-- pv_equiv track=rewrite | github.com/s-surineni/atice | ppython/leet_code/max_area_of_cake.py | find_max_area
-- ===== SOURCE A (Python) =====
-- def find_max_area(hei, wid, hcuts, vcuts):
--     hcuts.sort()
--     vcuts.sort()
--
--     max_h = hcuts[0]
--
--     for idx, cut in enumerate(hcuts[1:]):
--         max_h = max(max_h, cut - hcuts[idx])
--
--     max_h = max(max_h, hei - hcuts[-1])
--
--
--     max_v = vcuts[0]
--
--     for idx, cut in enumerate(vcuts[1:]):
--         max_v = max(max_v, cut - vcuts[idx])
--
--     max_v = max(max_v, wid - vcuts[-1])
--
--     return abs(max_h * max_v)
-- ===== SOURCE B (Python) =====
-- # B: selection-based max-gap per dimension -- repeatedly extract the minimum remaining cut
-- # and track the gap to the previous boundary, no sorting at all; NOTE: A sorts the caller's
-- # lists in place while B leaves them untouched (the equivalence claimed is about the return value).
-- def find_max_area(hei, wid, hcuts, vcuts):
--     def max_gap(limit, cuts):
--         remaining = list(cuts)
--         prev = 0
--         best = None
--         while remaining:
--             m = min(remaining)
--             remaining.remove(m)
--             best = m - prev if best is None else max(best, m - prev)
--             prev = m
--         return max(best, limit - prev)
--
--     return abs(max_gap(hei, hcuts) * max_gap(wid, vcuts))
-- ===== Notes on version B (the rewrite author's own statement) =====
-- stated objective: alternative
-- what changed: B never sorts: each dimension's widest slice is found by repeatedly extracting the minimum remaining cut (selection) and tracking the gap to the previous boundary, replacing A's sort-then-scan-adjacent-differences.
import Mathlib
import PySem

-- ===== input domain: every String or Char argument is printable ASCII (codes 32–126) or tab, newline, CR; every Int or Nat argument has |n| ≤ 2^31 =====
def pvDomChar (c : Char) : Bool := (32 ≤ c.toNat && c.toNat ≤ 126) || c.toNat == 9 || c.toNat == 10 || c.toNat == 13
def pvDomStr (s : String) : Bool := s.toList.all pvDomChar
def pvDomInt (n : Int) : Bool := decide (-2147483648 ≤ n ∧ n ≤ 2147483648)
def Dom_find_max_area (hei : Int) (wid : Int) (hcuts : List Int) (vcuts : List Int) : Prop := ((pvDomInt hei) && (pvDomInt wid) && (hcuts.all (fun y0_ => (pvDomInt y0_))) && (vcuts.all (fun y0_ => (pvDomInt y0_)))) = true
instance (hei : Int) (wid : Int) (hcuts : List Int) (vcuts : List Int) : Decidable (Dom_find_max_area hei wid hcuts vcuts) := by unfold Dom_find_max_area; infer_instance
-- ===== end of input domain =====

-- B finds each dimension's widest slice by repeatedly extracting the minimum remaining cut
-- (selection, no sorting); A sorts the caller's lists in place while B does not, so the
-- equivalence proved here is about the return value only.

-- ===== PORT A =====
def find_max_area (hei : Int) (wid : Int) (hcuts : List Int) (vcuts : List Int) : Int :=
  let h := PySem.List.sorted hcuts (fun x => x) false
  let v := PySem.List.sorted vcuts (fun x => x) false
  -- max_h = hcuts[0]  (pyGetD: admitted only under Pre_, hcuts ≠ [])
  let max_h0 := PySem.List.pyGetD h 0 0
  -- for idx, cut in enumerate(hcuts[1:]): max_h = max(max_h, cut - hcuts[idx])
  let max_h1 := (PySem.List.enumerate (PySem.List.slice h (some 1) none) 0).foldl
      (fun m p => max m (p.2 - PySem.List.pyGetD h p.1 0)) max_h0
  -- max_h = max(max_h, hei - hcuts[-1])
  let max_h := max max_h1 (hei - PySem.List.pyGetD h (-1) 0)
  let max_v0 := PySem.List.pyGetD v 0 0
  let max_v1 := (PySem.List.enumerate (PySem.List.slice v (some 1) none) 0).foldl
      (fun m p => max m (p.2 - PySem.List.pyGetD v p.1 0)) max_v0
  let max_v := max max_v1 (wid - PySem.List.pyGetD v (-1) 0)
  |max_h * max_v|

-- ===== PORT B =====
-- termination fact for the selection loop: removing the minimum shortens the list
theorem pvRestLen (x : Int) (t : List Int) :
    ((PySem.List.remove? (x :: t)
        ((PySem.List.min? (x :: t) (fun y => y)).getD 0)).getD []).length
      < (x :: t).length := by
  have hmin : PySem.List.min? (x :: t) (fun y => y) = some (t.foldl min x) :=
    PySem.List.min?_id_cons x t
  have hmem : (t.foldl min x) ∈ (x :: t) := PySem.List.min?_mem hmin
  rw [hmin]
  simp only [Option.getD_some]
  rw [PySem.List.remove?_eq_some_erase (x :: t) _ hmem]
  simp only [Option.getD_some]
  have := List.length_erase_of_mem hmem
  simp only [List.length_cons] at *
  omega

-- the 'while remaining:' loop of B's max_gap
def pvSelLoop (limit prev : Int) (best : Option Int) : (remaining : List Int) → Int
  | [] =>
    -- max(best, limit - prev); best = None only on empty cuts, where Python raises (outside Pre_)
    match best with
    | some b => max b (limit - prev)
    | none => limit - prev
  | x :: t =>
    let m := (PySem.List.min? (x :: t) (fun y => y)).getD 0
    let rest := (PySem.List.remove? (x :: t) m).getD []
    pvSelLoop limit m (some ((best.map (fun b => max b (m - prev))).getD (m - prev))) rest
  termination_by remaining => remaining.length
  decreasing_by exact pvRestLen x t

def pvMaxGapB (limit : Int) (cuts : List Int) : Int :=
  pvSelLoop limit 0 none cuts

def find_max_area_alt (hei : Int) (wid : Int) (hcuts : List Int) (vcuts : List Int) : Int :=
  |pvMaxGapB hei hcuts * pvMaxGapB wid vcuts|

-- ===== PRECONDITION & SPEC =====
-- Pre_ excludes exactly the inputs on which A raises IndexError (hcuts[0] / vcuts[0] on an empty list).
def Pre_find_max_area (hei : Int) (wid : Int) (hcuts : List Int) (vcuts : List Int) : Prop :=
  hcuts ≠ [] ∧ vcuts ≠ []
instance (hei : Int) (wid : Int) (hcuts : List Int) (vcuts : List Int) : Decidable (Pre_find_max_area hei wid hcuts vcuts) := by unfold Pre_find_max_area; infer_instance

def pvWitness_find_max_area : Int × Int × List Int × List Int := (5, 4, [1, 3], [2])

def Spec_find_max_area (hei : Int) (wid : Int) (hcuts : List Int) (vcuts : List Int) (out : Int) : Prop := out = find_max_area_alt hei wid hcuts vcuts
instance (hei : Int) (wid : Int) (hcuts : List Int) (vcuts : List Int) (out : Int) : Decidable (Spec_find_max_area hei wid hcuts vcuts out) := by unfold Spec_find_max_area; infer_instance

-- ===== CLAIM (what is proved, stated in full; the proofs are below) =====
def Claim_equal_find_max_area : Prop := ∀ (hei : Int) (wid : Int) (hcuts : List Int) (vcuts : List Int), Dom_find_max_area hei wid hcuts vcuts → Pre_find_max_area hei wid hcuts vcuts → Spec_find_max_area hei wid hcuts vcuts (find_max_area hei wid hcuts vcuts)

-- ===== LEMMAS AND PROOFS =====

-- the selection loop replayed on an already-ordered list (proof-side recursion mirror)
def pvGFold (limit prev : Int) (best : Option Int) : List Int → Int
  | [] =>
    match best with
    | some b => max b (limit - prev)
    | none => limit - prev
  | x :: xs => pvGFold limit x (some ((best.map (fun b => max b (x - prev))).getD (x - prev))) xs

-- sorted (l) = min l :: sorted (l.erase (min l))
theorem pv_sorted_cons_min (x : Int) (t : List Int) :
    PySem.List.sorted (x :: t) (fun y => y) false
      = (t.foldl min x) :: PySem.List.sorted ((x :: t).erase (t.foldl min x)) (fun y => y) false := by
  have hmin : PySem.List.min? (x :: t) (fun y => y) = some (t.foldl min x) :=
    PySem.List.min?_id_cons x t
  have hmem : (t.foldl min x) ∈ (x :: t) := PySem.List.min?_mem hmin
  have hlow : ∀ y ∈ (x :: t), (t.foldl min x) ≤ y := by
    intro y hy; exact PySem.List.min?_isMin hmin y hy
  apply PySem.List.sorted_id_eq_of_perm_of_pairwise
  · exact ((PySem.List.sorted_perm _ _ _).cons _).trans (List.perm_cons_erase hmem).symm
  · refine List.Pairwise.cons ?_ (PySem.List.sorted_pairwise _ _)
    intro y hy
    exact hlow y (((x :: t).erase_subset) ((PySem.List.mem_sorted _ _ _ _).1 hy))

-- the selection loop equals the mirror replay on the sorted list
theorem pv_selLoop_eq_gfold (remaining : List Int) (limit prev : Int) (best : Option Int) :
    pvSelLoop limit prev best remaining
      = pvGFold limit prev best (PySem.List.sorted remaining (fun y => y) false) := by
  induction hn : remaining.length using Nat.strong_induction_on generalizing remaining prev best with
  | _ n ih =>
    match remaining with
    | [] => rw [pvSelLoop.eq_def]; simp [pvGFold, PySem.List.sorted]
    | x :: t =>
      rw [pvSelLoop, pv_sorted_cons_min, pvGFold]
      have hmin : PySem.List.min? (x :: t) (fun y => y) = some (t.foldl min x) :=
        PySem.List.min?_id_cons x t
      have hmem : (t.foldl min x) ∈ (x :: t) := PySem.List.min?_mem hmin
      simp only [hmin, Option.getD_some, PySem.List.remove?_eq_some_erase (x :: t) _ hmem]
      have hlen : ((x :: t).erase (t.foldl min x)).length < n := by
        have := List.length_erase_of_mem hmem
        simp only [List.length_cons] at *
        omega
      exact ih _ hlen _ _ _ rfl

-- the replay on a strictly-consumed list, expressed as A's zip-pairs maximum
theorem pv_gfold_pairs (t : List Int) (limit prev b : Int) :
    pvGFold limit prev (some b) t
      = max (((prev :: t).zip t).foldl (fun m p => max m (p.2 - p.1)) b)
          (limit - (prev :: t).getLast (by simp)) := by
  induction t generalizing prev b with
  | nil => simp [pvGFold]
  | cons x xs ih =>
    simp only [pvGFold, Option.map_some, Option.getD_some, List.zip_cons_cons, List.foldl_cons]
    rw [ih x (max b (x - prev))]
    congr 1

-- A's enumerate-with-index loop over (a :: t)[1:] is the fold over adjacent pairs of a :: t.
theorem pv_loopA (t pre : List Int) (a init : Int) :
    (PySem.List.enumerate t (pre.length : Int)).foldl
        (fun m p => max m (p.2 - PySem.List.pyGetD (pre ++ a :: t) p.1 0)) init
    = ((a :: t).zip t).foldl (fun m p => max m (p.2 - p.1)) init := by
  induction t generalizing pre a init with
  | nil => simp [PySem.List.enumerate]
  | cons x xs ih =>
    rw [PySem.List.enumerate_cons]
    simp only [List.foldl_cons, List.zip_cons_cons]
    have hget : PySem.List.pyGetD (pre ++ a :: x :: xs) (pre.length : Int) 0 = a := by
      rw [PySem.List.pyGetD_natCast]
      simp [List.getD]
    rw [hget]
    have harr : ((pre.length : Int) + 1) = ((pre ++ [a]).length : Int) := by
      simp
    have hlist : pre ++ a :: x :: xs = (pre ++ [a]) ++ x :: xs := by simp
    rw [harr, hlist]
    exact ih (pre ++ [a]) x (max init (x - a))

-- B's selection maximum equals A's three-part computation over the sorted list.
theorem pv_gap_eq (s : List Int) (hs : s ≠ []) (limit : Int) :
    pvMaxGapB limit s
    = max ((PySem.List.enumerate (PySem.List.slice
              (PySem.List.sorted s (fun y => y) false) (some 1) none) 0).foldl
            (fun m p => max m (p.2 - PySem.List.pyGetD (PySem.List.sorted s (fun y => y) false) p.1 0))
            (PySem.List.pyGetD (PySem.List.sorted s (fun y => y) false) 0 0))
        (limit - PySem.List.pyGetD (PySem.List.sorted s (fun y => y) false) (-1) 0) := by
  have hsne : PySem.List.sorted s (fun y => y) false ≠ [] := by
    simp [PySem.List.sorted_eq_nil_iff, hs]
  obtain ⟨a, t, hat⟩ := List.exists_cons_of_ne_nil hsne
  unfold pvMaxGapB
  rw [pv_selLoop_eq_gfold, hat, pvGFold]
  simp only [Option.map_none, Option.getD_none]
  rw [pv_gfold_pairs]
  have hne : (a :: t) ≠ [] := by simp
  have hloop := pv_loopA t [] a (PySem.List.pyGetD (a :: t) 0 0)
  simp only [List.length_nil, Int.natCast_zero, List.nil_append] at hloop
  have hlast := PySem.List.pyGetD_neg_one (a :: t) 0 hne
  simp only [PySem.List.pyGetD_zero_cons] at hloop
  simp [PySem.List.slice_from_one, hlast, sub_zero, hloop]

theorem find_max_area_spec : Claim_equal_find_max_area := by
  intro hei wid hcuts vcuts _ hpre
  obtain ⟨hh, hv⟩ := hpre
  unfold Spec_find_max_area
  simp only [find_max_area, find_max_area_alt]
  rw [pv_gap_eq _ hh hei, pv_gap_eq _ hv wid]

WHAT YOU NEED TO DO:
All lines that include the word "theorem" must be copied from the material above.

TASK RESULT:
theorem pvRestLen (x : Int) (t : List Int) :
theorem pv_sorted_cons_min (x : Int) (t : List Int) :
theorem pv_selLoop_eq_gfold (remaining : List Int) (limit prev : Int) (best : Option Int) :
theorem pv_gfold_pairs (t : List Int) (limit prev b : Int) :
theorem pv_loopA (t pre : List Int) (a init : Int) :
theorem pv_gap_eq (s : List Int) (hs : s ≠ []) (limit : Int) :
theorem find_max_area_spec : Claim_equal_find_max_area := by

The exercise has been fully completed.